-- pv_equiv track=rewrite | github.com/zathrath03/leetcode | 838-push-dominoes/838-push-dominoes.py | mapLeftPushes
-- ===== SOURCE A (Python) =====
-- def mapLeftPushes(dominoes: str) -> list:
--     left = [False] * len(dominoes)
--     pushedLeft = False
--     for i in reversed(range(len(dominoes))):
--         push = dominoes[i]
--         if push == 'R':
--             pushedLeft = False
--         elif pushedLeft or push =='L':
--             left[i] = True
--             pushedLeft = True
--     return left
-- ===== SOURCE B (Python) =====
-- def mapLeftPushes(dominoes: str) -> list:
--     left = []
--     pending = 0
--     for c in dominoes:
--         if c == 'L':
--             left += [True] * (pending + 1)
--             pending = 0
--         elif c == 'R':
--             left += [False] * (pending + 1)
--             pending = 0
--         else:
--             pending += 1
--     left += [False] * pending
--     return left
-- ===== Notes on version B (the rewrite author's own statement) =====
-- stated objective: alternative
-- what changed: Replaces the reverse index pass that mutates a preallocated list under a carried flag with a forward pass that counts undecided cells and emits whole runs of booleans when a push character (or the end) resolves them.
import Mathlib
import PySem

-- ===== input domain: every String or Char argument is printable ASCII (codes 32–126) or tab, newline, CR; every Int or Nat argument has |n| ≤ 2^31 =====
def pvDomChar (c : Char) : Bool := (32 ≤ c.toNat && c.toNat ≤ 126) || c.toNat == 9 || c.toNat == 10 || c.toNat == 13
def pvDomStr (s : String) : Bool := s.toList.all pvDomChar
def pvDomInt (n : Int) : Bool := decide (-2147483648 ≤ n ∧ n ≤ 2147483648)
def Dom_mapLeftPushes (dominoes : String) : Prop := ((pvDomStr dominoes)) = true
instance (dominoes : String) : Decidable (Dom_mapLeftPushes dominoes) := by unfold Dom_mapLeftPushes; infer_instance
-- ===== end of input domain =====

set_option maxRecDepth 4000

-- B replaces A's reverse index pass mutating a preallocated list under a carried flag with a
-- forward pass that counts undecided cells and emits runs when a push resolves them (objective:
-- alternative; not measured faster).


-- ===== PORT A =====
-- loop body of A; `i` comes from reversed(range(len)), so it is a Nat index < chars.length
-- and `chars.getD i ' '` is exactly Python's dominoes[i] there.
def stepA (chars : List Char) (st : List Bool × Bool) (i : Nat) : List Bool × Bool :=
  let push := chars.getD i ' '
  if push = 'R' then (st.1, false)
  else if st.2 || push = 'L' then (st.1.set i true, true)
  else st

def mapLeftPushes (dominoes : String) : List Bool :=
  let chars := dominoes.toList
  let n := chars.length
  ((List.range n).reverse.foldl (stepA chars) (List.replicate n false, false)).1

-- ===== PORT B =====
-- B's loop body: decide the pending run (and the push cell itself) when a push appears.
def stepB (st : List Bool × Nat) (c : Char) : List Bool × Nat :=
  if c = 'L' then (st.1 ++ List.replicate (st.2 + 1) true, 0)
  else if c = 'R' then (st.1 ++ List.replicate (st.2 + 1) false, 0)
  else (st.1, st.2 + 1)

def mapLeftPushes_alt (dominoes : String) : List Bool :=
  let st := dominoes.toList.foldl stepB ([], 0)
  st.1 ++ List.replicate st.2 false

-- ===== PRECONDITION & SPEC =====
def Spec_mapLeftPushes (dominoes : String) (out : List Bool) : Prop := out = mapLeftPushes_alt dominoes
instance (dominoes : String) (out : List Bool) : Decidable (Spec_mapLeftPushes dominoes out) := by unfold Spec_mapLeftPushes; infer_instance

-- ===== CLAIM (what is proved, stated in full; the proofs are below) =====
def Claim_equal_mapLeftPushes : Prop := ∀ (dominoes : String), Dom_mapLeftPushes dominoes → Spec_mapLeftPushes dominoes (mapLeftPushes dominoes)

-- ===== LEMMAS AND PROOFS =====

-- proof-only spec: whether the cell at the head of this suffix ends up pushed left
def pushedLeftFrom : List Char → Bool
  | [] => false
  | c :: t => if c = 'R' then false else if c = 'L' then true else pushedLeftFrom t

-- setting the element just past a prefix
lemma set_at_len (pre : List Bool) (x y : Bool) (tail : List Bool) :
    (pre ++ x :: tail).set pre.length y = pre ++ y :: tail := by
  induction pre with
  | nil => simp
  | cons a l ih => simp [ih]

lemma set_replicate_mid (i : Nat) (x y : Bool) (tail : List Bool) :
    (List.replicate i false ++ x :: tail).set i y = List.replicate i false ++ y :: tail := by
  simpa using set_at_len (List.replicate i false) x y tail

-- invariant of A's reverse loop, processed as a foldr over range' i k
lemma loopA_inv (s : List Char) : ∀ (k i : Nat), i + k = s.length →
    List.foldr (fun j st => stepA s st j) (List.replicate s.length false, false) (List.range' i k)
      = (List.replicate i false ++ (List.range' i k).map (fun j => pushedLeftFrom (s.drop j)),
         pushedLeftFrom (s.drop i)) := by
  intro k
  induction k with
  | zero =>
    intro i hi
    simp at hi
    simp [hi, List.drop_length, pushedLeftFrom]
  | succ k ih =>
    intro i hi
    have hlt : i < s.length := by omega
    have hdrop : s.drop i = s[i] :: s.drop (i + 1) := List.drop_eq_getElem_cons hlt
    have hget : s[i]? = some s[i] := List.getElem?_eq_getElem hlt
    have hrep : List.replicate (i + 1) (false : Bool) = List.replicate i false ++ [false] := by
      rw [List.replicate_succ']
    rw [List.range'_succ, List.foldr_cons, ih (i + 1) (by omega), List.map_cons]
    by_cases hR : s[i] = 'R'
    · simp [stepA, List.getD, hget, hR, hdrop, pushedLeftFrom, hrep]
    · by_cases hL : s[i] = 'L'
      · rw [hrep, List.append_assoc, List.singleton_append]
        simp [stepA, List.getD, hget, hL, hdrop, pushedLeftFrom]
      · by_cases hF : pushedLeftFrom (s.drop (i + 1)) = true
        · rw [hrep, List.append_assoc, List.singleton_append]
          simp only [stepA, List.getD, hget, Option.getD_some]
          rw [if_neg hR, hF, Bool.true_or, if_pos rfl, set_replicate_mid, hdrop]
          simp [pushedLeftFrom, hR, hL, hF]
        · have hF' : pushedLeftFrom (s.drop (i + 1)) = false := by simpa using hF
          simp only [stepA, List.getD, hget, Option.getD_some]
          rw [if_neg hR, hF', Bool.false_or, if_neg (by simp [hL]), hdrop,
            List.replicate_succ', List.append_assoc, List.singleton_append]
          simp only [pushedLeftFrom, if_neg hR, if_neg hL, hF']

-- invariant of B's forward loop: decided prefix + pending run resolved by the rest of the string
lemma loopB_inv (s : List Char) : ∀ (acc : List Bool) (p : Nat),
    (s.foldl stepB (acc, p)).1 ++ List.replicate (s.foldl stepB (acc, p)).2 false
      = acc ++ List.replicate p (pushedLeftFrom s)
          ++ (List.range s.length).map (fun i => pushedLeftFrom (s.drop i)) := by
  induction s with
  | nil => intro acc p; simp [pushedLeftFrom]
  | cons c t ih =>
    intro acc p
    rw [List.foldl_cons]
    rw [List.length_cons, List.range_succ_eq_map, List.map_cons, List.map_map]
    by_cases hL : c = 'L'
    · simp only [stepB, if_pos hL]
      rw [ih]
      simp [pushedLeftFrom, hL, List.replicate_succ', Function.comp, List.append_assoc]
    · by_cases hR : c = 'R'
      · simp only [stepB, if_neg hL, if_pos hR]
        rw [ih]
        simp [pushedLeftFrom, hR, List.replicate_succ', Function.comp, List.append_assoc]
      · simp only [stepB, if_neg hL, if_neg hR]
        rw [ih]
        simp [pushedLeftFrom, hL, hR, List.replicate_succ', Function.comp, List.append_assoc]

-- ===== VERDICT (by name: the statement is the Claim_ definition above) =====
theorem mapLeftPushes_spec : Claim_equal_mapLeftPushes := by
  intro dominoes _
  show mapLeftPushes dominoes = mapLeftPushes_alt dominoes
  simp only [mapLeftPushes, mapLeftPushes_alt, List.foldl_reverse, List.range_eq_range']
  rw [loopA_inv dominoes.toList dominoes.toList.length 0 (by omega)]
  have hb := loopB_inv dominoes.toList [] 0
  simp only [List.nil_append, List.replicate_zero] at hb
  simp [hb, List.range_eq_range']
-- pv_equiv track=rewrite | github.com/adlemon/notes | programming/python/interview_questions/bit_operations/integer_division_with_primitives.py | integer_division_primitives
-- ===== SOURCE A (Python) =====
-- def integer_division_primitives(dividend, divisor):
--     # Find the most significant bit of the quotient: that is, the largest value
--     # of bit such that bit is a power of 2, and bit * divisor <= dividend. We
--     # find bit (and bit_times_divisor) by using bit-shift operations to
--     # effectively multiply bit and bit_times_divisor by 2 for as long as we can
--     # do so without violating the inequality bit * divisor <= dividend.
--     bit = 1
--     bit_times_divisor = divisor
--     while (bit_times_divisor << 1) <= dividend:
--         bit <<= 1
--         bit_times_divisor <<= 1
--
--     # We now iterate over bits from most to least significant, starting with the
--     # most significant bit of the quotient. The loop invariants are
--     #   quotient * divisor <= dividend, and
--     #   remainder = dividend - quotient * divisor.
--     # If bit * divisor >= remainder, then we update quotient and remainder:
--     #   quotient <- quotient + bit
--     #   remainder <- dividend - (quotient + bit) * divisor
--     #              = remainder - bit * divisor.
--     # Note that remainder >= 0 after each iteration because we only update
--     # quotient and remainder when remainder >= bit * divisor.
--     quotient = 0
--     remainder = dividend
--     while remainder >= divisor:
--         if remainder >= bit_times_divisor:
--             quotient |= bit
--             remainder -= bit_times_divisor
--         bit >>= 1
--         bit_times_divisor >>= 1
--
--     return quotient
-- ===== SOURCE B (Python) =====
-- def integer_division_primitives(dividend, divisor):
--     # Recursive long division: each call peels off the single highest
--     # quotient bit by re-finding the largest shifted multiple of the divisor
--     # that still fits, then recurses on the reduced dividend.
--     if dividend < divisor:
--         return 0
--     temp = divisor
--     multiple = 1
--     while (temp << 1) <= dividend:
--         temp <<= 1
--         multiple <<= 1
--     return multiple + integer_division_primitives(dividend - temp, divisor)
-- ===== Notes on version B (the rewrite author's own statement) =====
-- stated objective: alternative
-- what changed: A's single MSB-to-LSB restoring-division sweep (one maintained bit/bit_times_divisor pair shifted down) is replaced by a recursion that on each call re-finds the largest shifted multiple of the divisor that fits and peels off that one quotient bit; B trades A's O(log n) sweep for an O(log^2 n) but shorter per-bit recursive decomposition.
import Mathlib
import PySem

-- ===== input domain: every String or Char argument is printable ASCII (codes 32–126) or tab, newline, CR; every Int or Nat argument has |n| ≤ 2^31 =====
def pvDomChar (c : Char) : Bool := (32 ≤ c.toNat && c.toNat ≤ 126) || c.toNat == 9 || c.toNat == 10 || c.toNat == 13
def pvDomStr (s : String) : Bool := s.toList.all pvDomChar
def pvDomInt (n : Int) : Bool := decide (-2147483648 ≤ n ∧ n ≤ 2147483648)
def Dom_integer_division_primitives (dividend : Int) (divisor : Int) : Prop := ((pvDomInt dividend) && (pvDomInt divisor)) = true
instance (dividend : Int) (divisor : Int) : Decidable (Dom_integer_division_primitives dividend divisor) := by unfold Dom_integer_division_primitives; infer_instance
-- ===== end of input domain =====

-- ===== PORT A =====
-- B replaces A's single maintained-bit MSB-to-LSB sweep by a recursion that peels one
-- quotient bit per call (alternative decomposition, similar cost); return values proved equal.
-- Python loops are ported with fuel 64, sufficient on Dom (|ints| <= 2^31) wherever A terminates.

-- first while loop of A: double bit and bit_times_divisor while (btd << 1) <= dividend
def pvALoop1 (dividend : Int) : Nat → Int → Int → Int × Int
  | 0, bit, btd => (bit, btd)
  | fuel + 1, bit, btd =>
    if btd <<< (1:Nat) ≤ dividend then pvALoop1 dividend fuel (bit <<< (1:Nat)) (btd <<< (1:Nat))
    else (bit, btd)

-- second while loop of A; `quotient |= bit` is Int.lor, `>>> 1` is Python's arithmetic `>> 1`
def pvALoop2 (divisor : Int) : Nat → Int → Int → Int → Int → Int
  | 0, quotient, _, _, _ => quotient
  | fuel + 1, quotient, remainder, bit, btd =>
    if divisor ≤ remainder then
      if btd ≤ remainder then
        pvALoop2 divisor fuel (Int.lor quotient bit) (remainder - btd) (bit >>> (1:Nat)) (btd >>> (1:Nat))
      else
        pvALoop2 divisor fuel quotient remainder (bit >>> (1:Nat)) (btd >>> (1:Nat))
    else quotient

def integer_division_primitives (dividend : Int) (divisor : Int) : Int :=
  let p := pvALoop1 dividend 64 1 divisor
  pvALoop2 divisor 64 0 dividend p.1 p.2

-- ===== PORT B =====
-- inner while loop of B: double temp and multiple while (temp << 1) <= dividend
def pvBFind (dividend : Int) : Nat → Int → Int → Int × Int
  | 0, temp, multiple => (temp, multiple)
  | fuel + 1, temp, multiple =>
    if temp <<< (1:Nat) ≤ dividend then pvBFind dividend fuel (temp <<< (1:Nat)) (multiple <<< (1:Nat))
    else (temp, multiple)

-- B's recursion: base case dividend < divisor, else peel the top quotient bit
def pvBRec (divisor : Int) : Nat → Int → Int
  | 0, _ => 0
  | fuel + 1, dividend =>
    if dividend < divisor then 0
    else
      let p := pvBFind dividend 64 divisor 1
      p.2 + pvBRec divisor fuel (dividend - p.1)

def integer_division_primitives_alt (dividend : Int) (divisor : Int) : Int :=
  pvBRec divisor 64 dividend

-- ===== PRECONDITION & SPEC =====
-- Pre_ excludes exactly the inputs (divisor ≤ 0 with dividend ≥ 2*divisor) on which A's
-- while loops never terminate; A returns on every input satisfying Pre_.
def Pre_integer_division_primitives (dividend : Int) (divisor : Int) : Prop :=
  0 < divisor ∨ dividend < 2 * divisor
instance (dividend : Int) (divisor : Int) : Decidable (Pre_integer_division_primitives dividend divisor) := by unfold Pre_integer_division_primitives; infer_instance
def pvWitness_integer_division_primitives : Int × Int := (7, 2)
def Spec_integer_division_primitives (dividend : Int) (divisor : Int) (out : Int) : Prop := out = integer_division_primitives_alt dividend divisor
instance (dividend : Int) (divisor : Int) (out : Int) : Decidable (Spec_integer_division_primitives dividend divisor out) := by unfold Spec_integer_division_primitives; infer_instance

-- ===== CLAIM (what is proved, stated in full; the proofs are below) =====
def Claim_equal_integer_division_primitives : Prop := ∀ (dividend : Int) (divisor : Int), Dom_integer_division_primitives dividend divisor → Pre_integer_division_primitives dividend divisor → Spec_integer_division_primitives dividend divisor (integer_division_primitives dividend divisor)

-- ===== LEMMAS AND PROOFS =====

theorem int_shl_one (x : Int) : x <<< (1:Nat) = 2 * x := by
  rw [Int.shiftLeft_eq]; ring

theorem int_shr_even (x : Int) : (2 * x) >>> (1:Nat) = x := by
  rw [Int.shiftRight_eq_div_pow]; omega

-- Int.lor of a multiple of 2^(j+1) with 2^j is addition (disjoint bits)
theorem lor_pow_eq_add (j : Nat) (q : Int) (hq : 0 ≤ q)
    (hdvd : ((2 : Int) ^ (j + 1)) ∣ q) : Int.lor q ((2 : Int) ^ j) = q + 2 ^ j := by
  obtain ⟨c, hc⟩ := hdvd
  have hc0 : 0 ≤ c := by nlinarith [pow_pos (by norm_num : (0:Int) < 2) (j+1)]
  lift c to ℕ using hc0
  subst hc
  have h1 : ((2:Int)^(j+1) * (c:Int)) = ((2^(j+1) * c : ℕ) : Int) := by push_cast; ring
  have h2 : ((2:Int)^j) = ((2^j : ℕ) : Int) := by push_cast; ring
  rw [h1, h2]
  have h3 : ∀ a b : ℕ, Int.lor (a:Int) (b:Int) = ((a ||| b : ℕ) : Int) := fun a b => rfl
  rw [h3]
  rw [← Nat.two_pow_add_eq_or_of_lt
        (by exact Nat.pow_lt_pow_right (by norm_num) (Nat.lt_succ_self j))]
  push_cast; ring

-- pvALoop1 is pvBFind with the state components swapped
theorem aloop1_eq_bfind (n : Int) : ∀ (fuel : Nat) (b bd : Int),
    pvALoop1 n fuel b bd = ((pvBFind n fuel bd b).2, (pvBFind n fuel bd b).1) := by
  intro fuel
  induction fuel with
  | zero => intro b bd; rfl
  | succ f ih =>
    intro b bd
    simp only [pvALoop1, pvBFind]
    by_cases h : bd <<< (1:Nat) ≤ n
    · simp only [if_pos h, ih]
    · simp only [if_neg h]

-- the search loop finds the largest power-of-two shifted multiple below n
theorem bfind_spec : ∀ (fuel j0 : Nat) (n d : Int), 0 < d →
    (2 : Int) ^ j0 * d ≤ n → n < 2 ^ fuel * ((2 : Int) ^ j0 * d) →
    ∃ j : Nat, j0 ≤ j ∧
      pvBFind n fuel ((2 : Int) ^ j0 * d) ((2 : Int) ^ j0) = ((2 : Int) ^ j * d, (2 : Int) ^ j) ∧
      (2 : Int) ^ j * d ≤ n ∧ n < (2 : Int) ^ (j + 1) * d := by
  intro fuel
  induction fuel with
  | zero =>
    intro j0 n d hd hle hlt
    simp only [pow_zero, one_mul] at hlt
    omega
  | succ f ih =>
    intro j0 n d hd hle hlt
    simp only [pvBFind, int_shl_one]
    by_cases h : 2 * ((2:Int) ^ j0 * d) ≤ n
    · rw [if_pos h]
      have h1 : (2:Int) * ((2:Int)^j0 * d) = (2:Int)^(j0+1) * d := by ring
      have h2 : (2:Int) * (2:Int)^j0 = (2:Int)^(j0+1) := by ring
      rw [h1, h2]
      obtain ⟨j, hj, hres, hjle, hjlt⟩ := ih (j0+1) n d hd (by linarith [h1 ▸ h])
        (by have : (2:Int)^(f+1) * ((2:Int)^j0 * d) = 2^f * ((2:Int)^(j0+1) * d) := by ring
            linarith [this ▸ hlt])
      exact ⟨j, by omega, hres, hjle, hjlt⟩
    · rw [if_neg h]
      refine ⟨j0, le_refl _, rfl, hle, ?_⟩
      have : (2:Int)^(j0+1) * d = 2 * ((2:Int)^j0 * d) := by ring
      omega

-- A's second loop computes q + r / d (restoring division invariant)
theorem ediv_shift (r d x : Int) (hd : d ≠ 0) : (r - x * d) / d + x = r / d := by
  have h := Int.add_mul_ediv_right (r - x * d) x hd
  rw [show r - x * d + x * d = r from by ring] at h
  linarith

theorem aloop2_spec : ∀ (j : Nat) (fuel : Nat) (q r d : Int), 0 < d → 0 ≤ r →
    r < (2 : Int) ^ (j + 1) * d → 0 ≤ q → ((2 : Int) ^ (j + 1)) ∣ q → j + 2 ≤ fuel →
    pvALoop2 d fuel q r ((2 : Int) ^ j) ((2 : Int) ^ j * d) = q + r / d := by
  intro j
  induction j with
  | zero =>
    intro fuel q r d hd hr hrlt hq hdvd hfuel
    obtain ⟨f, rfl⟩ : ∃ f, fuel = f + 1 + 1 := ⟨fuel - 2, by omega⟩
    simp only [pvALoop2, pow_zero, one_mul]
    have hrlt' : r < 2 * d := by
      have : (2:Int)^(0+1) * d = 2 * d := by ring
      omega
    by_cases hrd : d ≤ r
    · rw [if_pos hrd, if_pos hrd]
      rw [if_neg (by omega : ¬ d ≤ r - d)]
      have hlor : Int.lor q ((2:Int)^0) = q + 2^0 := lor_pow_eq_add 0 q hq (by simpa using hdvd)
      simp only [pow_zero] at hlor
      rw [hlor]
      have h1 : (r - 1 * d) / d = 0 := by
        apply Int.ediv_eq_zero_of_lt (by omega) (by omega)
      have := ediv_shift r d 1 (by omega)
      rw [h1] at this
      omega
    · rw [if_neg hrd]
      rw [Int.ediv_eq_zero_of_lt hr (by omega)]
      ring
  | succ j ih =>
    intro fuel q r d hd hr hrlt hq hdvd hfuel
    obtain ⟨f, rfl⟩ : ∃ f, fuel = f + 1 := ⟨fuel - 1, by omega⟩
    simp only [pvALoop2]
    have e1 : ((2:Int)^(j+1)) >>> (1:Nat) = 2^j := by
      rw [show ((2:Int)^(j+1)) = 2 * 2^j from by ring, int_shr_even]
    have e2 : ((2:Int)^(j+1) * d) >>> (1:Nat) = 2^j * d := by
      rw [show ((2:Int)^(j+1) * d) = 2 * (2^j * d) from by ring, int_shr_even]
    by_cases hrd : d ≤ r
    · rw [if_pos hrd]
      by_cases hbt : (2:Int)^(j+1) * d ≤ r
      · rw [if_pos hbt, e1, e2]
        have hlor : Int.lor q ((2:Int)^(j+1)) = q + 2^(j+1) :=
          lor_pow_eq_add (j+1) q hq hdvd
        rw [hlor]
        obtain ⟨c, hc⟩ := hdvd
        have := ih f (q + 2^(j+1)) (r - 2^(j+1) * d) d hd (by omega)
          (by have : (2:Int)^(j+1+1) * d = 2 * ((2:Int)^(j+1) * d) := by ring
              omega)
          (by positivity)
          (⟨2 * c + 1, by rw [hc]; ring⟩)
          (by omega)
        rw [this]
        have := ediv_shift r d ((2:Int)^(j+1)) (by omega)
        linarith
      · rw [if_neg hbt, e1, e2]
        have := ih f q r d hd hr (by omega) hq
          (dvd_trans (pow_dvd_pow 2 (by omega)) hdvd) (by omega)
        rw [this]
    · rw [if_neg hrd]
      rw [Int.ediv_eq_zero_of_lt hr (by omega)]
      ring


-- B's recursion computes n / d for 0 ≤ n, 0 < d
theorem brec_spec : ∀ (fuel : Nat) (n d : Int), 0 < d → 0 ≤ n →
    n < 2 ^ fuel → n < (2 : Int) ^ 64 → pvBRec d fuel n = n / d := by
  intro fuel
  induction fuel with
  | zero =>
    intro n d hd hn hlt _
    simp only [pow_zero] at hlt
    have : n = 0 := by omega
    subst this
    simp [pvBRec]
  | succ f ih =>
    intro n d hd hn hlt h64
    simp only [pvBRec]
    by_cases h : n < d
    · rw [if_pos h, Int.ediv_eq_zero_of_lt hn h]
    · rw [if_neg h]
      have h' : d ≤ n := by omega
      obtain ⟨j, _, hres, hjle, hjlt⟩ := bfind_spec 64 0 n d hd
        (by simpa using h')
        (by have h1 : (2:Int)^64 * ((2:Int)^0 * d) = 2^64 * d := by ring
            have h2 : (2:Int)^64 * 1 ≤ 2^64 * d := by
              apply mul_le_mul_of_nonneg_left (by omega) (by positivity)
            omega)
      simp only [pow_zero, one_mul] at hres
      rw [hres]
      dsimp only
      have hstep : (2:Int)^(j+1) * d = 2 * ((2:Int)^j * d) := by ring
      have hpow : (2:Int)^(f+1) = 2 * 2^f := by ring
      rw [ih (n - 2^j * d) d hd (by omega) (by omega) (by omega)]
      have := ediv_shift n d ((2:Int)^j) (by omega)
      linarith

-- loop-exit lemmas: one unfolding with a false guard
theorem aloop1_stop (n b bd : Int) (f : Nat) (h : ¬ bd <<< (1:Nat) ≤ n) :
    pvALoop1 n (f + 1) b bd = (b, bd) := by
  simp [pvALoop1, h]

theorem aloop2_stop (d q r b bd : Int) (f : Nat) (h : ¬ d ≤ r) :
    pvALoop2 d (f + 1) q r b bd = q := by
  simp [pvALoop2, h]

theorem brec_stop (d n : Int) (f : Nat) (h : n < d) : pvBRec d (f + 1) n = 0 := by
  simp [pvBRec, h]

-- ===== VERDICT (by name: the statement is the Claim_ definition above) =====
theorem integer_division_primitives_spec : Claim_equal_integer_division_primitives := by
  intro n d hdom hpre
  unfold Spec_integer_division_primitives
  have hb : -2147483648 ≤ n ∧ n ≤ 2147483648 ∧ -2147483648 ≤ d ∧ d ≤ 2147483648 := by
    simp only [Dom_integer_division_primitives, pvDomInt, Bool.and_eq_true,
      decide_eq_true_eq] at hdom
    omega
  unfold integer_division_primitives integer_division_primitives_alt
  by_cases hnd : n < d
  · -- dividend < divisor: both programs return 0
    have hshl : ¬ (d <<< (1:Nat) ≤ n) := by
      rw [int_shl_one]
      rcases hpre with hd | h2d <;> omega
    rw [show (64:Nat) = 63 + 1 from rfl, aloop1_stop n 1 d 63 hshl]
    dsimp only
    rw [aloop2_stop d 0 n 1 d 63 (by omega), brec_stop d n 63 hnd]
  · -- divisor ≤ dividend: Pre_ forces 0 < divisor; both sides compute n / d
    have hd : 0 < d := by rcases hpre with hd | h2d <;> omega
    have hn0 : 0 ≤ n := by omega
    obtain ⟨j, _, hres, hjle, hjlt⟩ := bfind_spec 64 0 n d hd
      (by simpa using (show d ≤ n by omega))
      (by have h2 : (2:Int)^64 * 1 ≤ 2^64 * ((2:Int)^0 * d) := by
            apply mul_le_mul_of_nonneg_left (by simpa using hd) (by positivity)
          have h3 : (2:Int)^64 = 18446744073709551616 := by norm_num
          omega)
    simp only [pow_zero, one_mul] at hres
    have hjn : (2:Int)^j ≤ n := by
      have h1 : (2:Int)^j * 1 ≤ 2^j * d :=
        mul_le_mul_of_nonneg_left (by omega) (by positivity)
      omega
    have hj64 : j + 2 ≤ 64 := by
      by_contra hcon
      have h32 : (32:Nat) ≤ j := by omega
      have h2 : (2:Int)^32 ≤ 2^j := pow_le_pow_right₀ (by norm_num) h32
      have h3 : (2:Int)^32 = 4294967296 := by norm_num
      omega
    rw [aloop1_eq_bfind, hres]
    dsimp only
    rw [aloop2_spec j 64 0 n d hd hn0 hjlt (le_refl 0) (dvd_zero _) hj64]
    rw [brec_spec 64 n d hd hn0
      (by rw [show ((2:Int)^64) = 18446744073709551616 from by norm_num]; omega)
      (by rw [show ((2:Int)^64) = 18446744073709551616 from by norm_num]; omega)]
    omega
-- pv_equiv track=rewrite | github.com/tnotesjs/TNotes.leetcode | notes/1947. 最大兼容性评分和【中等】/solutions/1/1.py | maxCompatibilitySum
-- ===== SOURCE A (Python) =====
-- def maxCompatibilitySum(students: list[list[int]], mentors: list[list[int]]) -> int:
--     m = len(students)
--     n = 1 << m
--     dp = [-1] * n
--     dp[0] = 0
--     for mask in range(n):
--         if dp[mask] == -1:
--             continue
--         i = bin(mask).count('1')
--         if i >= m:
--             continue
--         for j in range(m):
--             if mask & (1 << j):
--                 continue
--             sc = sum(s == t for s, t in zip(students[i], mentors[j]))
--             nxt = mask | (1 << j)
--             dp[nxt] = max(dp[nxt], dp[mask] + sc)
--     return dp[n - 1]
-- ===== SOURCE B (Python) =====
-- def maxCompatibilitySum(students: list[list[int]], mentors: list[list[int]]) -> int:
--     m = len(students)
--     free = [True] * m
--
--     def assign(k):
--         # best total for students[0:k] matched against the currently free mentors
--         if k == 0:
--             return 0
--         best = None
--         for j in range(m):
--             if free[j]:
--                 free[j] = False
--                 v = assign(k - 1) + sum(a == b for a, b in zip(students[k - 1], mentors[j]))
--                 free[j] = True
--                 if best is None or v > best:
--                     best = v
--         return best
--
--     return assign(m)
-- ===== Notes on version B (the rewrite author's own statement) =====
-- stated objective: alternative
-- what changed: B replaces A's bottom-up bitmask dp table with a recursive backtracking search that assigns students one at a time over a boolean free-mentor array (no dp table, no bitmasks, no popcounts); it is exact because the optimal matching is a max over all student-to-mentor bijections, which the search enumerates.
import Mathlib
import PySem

● Task directions: Give back precisely the lines above that start at the line containing "have h' : d ≤ n := by omega" and end at the line containing "have h2 : (2:Int)^64 * 1 ≤ 2^64 * d", inclusive. No other lines belong in the output.

● Problem solution:
      have h' : d ≤ n := by omega
      obtain ⟨j, _, hres, hjle, hjlt⟩ := bfind_spec 64 0 n d hd
        (by simpa using h')
        (by have h1 : (2:Int)^64 * ((2:Int)^0 * d) = 2^64 * d := by ring
            have h2 : (2:Int)^64 * 1 ≤ 2^64 * d := by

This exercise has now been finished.